Saved data entries:
================================
-- pv_equiv track=rewrite | github.com/victor-cortez/Heimdall | Benchslave.py | process
-- ===== SOURCE A (Python) =====
-- def process(item):
--     alfabeto = ["a","b","c","d","e","f","g","h","i","j","k","l","m","n","o","p","q","r","s","t","u","v","w","x","y","z"]
--     for a in alfabeto:
--         for b in alfabeto:
--             for c in alfabeto:
--                 for d in alfabeto:
--                     for e in alfabeto:
--                         if a+b+c+d+e == item:
--                             return True
-- ===== SOURCE B (Python) =====
-- def process(item):
--     # direct length-and-range test instead of enumerating all 26^5 candidate words
--     if len(item) == 5 and all('a' <= ch <= 'z' for ch in item):
--         return True
-- ===== Notes on version B (the rewrite author's own statement) =====
-- stated objective: faster
-- what changed: A enumerates all 26^5 five-letter lowercase words in five nested loops and compares each to item; B directly checks len(item)==5 and that every character is in 'a'..'z'.
import Mathlib
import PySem

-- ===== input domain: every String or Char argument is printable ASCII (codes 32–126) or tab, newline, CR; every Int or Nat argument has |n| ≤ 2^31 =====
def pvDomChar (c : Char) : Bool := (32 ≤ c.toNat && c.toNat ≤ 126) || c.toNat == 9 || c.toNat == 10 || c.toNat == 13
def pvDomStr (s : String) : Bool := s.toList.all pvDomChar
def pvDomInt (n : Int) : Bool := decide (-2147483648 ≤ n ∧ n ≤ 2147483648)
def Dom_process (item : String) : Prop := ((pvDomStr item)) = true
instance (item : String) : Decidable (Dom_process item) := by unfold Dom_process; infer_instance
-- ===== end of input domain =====

-- B replaces A's enumeration of all 26^5 five-letter lowercase words by a direct
-- length-and-character test (objective: faster).

-- ===== PORT A =====
-- Python strings are ported as their character lists (exact: all literals are ASCII).
def alfabeto : List (List Char) :=
  [['a'],['b'],['c'],['d'],['e'],['f'],['g'],['h'],['i'],['j'],['k'],['l'],['m'],
   ['n'],['o'],['p'],['q'],['r'],['s'],['t'],['u'],['v'],['w'],['x'],['y'],['z']]

-- innermost 'for e in alfabeto' with the early 'return True'
def loopE (item a b c d : List Char) : List (List Char) → Option Bool
  | [] => none
  | e :: es => if a ++ b ++ c ++ d ++ e = item then some true else loopE item a b c d es

-- 'for d in alfabeto' (an early return from the inner loop propagates out)
def loopD (item a b c : List Char) : List (List Char) → Option Bool
  | [] => none
  | d :: ds =>
    match loopE item a b c d alfabeto with
    | some v => some v
    | none => loopD item a b c ds

def loopC (item a b : List Char) : List (List Char) → Option Bool
  | [] => none
  | c :: cs =>
    match loopD item a b c alfabeto with
    | some v => some v
    | none => loopC item a b cs

def loopB (item a : List Char) : List (List Char) → Option Bool
  | [] => none
  | b :: bs =>
    match loopC item a b alfabeto with
    | some v => some v
    | none => loopB item a bs

def loopA (item : List Char) : List (List Char) → Option Bool
  | [] => none
  | a :: as_ =>
    match loopB item a alfabeto with
    | some v => some v
    | none => loopA item as_

def process (item : String) : Option Bool := loopA item.toList alfabeto

-- ===== PORT B =====
-- lowercase-letter test from Source B
def pvLower (ch : Char) : Bool := decide ('a' ≤ ch) && decide (ch ≤ 'z')

def process_alt (item : String) : Option Bool :=
  if item.toList.length = 5 ∧ item.toList.all pvLower then some true else none

-- ===== PRECONDITION & SPEC =====
def Spec_process (item : String) (out : Option Bool) : Prop := out = process_alt item
instance (item : String) (out : Option Bool) : Decidable (Spec_process item out) := by unfold Spec_process; infer_instance

-- ===== CLAIM (what is proved, stated in full; the proofs are below) =====
def Claim_equal_process : Prop := ∀ (item : String), Dom_process item → Spec_process item (process item)

-- ===== LEMMAS AND PROOFS =====

-- a 'for' loop that returns True on the first x with Q x and otherwise falls through
theorem find_if {α : Type} (Q : α → Prop) [DecidablePred Q] (g : List α → Option Bool)
    (h_nil : g [] = none)
    (h_cons : ∀ x xs, g (x :: xs) = if Q x then some true else g xs) :
    ∀ l, g l = if ∃ x ∈ l, Q x then some true else none := by
  intro l
  induction l with
  | nil => simp [h_nil]
  | cons x xs ih =>
    rw [h_cons, ih]
    by_cases hx : Q x
    · rw [if_pos hx, if_pos ⟨x, List.mem_cons_self, hx⟩]
    · rw [if_neg hx]
      by_cases h2 : ∃ y ∈ xs, Q y
      · obtain ⟨y, hy, hQ⟩ := h2
        rw [if_pos ⟨y, hy, hQ⟩, if_pos ⟨y, List.mem_cons_of_mem x hy, hQ⟩]
      · rw [if_neg h2, if_neg]
        rintro ⟨y, hy, hQ⟩
        rcases List.mem_cons.mp hy with rfl | hy'
        · exact hx hQ
        · exact h2 ⟨y, hy', hQ⟩

theorem matchOptIf (P : Prop) [Decidable P] (r : Option Bool) :
    (match (if P then some true else none : Option Bool) with
      | some v => some v
      | none => r) = if P then some true else r := by
  split_ifs <;> rfl

theorem loopE_eq (item a b c d : List Char) (l : List (List Char)) :
    loopE item a b c d l =
      if ∃ e ∈ l, a ++ b ++ c ++ d ++ e = item then some true else none :=
  find_if _ (loopE item a b c d) rfl (fun _ _ => rfl) l

theorem loopD_eq (item a b c : List Char) (l : List (List Char)) :
    loopD item a b c l =
      if ∃ d ∈ l, ∃ e ∈ alfabeto, a ++ b ++ c ++ d ++ e = item then some true else none :=
  find_if _ (loopD item a b c) rfl
    (fun d ds => by simp only [loopD]; rw [loopE_eq]; exact matchOptIf _ _) l

theorem loopC_eq (item a b : List Char) (l : List (List Char)) :
    loopC item a b l =
      if ∃ c ∈ l, ∃ d ∈ alfabeto, ∃ e ∈ alfabeto, a ++ b ++ c ++ d ++ e = item
      then some true else none :=
  find_if _ (loopC item a b) rfl
    (fun c cs => by simp only [loopC]; rw [loopD_eq]; exact matchOptIf _ _) l

theorem loopB_eq (item a : List Char) (l : List (List Char)) :
    loopB item a l =
      if ∃ b ∈ l, ∃ c ∈ alfabeto, ∃ d ∈ alfabeto, ∃ e ∈ alfabeto, a ++ b ++ c ++ d ++ e = item
      then some true else none :=
  find_if _ (loopB item a) rfl
    (fun b bs => by simp only [loopB]; rw [loopC_eq]; exact matchOptIf _ _) l

theorem loopA_eq (item : List Char) (l : List (List Char)) :
    loopA item l =
      if ∃ a ∈ l, ∃ b ∈ alfabeto, ∃ c ∈ alfabeto, ∃ d ∈ alfabeto, ∃ e ∈ alfabeto,
          a ++ b ++ c ++ d ++ e = item
      then some true else none :=
  find_if _ (loopA item) rfl
    (fun a as_ => by simp only [loopA]; rw [loopB_eq]; exact matchOptIf _ _) l

-- characterisation of alphabet membership by character bounds
theorem mem_alfabeto_of_bounds (c : Char) (h : 97 ≤ c.toNat) (h2 : c.toNat ≤ 122) :
    [c] ∈ alfabeto := by
  have hc : Char.ofNat c.toNat = c := Char.ofNat_toNat c
  rw [← hc]
  generalize c.toNat = n at h h2 ⊢
  interval_cases n <;> decide

theorem bounds_of_mem_alfabeto (s : List Char) (h : s ∈ alfabeto) :
    ∃ c, s = [c] ∧ 97 ≤ c.toNat ∧ c.toNat ≤ 122 := by
  simp only [alfabeto, List.mem_cons, List.not_mem_nil, or_false] at h
  rcases h with rfl|rfl|rfl|rfl|rfl|rfl|rfl|rfl|rfl|rfl|rfl|rfl|rfl|rfl|rfl|rfl|rfl|rfl|rfl|rfl|rfl|rfl|rfl|rfl|rfl|rfl <;>
    exact ⟨_, rfl, by decide, by decide⟩

theorem pvLower_iff (c : Char) : pvLower c = true ↔ 97 ≤ c.toNat ∧ c.toNat ≤ 122 := by
  simp only [pvLower, Bool.and_eq_true, decide_eq_true_eq]
  constructor
  · rintro ⟨h1, h2⟩
    rw [Char.le_def, UInt32.le_iff_toNat_le] at h1 h2
    exact ⟨h1, h2⟩
  · rintro ⟨h1, h2⟩
    simp only [Char.toNat] at h1 h2
    exact ⟨by rw [Char.le_def, UInt32.le_iff_toNat_le]; exact h1,
           by rw [Char.le_def, UInt32.le_iff_toNat_le]; exact h2⟩

theorem key_iff (L : List Char) :
    (∃ a ∈ alfabeto, ∃ b ∈ alfabeto, ∃ c ∈ alfabeto, ∃ d ∈ alfabeto, ∃ e ∈ alfabeto,
        a ++ b ++ c ++ d ++ e = L) ↔
      (L.length = 5 ∧ L.all pvLower) := by
  constructor
  · rintro ⟨a, ha, b, hb, c, hc, d, hd, e, he, rfl⟩
    obtain ⟨c1, rfl, h1, h1'⟩ := bounds_of_mem_alfabeto a ha
    obtain ⟨c2, rfl, h2, h2'⟩ := bounds_of_mem_alfabeto b hb
    obtain ⟨c3, rfl, h3, h3'⟩ := bounds_of_mem_alfabeto c hc
    obtain ⟨c4, rfl, h4, h4'⟩ := bounds_of_mem_alfabeto d hd
    obtain ⟨c5, rfl, h5, h5'⟩ := bounds_of_mem_alfabeto e he
    refine ⟨rfl, ?_⟩
    simp only [List.all_eq_true]
    intro x hx
    simp only [List.cons_append, List.nil_append, List.mem_cons, List.not_mem_nil, or_false] at hx
    rcases hx with rfl|rfl|rfl|rfl|rfl <;> rw [pvLower_iff] <;> exact ⟨by assumption, by assumption⟩
  · rintro ⟨hlen, hall⟩
    match L, hlen with
    | [c1, c2, c3, c4, c5], _ =>
      simp only [List.all_eq_true, List.mem_cons, List.not_mem_nil, or_false] at hall
      have b1 := (pvLower_iff c1).mp (hall c1 (by tauto))
      have b2 := (pvLower_iff c2).mp (hall c2 (by tauto))
      have b3 := (pvLower_iff c3).mp (hall c3 (by tauto))
      have b4 := (pvLower_iff c4).mp (hall c4 (by tauto))
      have b5 := (pvLower_iff c5).mp (hall c5 (by tauto))
      exact ⟨[c1], mem_alfabeto_of_bounds c1 b1.1 b1.2,
             [c2], mem_alfabeto_of_bounds c2 b2.1 b2.2,
             [c3], mem_alfabeto_of_bounds c3 b3.1 b3.2,
             [c4], mem_alfabeto_of_bounds c4 b4.1 b4.2,
             [c5], mem_alfabeto_of_bounds c5 b5.1 b5.2, rfl⟩

-- ===== VERDICT (by name: the statement is the Claim_ definition above) =====
theorem process_spec : Claim_equal_process := by
  intro item _
  unfold Spec_process process process_alt
  rw [loopA_eq]
  by_cases h : item.toList.length = 5 ∧ item.toList.all pvLower
  · rw [if_pos ((key_iff item.toList).mpr h), if_pos h]
  · rw [if_neg (fun hc => h ((key_iff item.toList).mp hc)), if_neg h]
-- pv_equiv track=rewrite | github.com/gluesolutions/glue-vispy-viewers | glue_vispy_viewers/scatter/multi_scatter.py | get_connection_mask
-- ===== SOURCE A (Python) =====
-- from itertools import groupby
--
-- def get_connection_mask(a):
--     """
--     Given a subset mask, return the appropriate
--     vispy.Line connection array for the subset.
--     Only the points in the subset are plotted, so
--     return an array where each group of connected
--     points in the array is terminated by a FALSE
--     """
--     new_mask = []
--     for k,g in groupby(a):
--         if k:
--             for i in g:
--                 new_mask.extend([i])
--             new_mask[-1] = False #Last item in a connected group set to False
--         else:
--             pass
--     return new_mask
-- ===== SOURCE B (Python) =====
-- def get_connection_mask(a):
--     """
--     Given a subset mask, return the appropriate
--     vispy.Line connection array for the subset.
--     Single streaming pass with one-element lookahead:
--     each element is decided by its successor (run continues ->
--     keep the value, run ends -> False); the final kept element
--     always ends a run.
--     """
--     it = iter(a)
--     try:
--         prev = next(it)
--     except StopIteration:
--         return []
--     out = []
--     for cur in it:
--         if prev:
--             out.append(prev if prev == cur else False)
--         prev = cur
--     if prev:
--         out.append(False)
--     return out
-- ===== Notes on version B (the rewrite author's own statement) =====
-- stated objective: alternative
-- what changed: Replaces groupby run-grouping plus in-place last-element rewrite with a single streaming pass using one-element lookahead that decides each element by its successor.
import Mathlib
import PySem

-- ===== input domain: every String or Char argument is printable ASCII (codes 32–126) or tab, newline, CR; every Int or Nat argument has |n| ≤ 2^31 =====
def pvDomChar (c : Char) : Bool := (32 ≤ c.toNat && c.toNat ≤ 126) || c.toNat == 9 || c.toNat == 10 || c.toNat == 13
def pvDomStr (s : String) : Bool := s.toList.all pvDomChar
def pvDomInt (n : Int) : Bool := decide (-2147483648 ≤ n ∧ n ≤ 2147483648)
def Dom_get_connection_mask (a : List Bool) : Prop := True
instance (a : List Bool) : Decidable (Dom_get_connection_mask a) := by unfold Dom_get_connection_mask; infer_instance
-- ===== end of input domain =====

-- B replaces A's groupby run-grouping + last-element rewrite by a single
-- streaming pass with one-element lookahead; same return value, same cost.

-- ===== PORT A =====
-- itertools.groupby: split into maximal runs of equal elements
def pvGroupby : List Bool → List (Bool × List Bool)
  | [] => []
  | x :: xs =>
    (x, x :: xs.takeWhile (· == x)) :: pvGroupby (xs.dropWhile (· == x))
  termination_by l => l.length
  decreasing_by
    simp only [List.length_cons]
    exact Nat.lt_succ_of_le (List.length_dropWhile_le _ _)

-- new_mask[-1] = False on a nonempty list (the group is always nonempty here)
def pvSetLastFalse (xs : List Bool) : List Bool := xs.dropLast ++ [false]

-- the for-loop over the groups, accumulating new_mask
def pvProcGroups : List (Bool × List Bool) → List Bool → List Bool
  | [], acc => acc
  | (k, g) :: rest, acc =>
    if k then pvProcGroups rest (pvSetLastFalse (acc ++ g))
    else pvProcGroups rest acc

def get_connection_mask (a : List Bool) : List Bool :=
  pvProcGroups (pvGroupby a) []

-- ===== PORT B =====
-- the for-loop over the buffered iterator, with `prev` as lookbehind state
def pvGo (prev : Bool) : List Bool → List Bool
  | [] => if prev then [false] else []
  | cur :: rest =>
    (if prev then [if prev == cur then prev else false] else []) ++ pvGo cur rest

def get_connection_mask_alt (a : List Bool) : List Bool :=
  match a with
  | [] => []
  | h :: t => pvGo h t

-- ===== PRECONDITION & SPEC =====
def Spec_get_connection_mask (a : List Bool) (out : List Bool) : Prop := out = get_connection_mask_alt a
instance (a : List Bool) (out : List Bool) : Decidable (Spec_get_connection_mask a out) := by unfold Spec_get_connection_mask; infer_instance

-- ===== CLAIM (what is proved, stated in full; the proofs are below) =====
def Claim_equal_get_connection_mask : Prop := ∀ (a : List Bool), Dom_get_connection_mask a → Spec_get_connection_mask a (get_connection_mask a)

-- ===== LEMMAS AND PROOFS =====

-- reference function both ports are reduced to
def pvF : List Bool → List Bool
  | [] => []
  | b :: xs =>
    if b then (match xs with | true :: _ => true | _ => false) :: pvF xs
    else pvF xs

theorem pvGo_eq_pvF (t : List Bool) : ∀ prev, pvGo prev t = pvF (prev :: t) := by
  induction t with
  | nil => intro prev; cases prev <;> simp [pvGo, pvF]
  | cons cur rest ih =>
    intro prev
    cases prev <;> cases cur <;> simp [pvGo, pvF, ih]

theorem alt_eq_pvF (a : List Bool) : get_connection_mask_alt a = pvF a := by
  cases a with
  | nil => rfl
  | cons h t => simpa [get_connection_mask_alt] using pvGo_eq_pvF t h

theorem pvF_dropWhile_false (xs : List Bool) :
    pvF (xs.dropWhile (· == false)) = pvF xs := by
  induction xs with
  | nil => rfl
  | cons b t ih =>
    cases b with
    | false => exact ih
    | true => rfl

theorem pvF_true_run (xs : List Bool) :
    pvF (true :: xs) =
      List.replicate (xs.takeWhile (· == true)).length true
        ++ false :: pvF (xs.dropWhile (· == true)) := by
  induction xs with
  | nil => simp [pvF]
  | cons b t ih =>
    cases b with
    | true =>
      simp [List.takeWhile, List.dropWhile, pvF] at ih ⊢
      rw [List.replicate_succ]
      simpa [pvF] using ih
    | false => simp [List.takeWhile, List.dropWhile, pvF]

theorem takeWhile_true_replicate (xs : List Bool) :
    xs.takeWhile (· == true) = List.replicate (xs.takeWhile (· == true)).length true := by
  induction xs with
  | nil => rfl
  | cons b t ih =>
    cases b with
    | false => rfl
    | true =>
      rw [show List.takeWhile (· == true) (true :: t) = true :: List.takeWhile (· == true) t
            from rfl,
          List.length_cons, List.replicate_succ]
      exact congrArg (true :: ·) ih

theorem proc_eq (n : ℕ) : ∀ (a : List Bool), a.length ≤ n →
    ∀ acc, pvProcGroups (pvGroupby a) acc = acc ++ pvF a := by
  induction n with
  | zero =>
    intro a ha acc
    have : a = [] := List.eq_nil_of_length_eq_zero (Nat.le_zero.mp ha)
    subst this; simp [pvGroupby, pvProcGroups, pvF]
  | succ n ih =>
    intro a ha acc
    cases a with
    | nil => simp [pvGroupby, pvProcGroups, pvF]
    | cons b t =>
      have hlen : (t.dropWhile (· == b)).length ≤ n := by
        have := List.length_dropWhile_le (· == b) t
        simp [List.length_cons] at ha
        omega
      cases b with
      | false =>
        rw [pvGroupby]
        simp only [pvProcGroups]
        rw [if_neg (by simp), ih _ hlen acc, pvF_dropWhile_false]
        rfl
      | true =>
        rw [pvGroupby]
        simp only [pvProcGroups]
        rw [if_pos (by simp), ih _ hlen, pvF_true_run]
        have hne : (true :: t.takeWhile (· == true)) ≠ ([] : List Bool) := by simp
        have hrep : (true :: t.takeWhile (· == true)).dropLast
            = List.replicate (t.takeWhile (· == true)).length true := by
          conv_lhs => rw [takeWhile_true_replicate t]
          rw [show (true :: List.replicate (t.takeWhile (· == true)).length true)
                = List.replicate (t.takeWhile (· == true)).length true ++ [true] from by
              rw [← List.replicate_succ, List.replicate_succ'],
            List.dropLast_concat]
        rw [pvSetLastFalse, List.dropLast_append_of_ne_nil hne, hrep,
          List.append_assoc, List.append_assoc]
        rfl

-- ===== VERDICT (by name: the statement is the Claim_ definition above) =====
theorem get_connection_mask_spec : Claim_equal_get_connection_mask := by
  intro a _
  unfold Spec_get_connection_mask
  rw [alt_eq_pvF, get_connection_mask, proc_eq a.length a (le_refl _) []]
  rfl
================================
→ Description of the task
Taking the entries above, restate exactly those lines that fall between the line with "else pvF xs" and the line with "rw [List.replicate_succ]", keeping both of those lines too.

→ Task answer
    else pvF xs

theorem pvGo_eq_pvF (t : List Bool) : ∀ prev, pvGo prev t = pvF (prev :: t) := by
  induction t with
  | nil => intro prev; cases prev <;> simp [pvGo, pvF]
  | cons cur rest ih =>
    intro prev
    cases prev <;> cases cur <;> simp [pvGo, pvF, ih]

theorem alt_eq_pvF (a : List Bool) : get_connection_mask_alt a = pvF a := by
  cases a with
  | nil => rfl
  | cons h t => simpa [get_connection_mask_alt] using pvGo_eq_pvF t h

theorem pvF_dropWhile_false (xs : List Bool) :
    pvF (xs.dropWhile (· == false)) = pvF xs := by
  induction xs with
  | nil => rfl
  | cons b t ih =>
    cases b with
    | false => exact ih
    | true => rfl

theorem pvF_true_run (xs : List Bool) :
    pvF (true :: xs) =
      List.replicate (xs.takeWhile (· == true)).length true
        ++ false :: pvF (xs.dropWhile (· == true)) := by
  induction xs with
  | nil => simp [pvF]
  | cons b t ih =>
    cases b with
    | true =>
      simp [List.takeWhile, List.dropWhile, pvF] at ih ⊢
      rw [List.replicate_succ]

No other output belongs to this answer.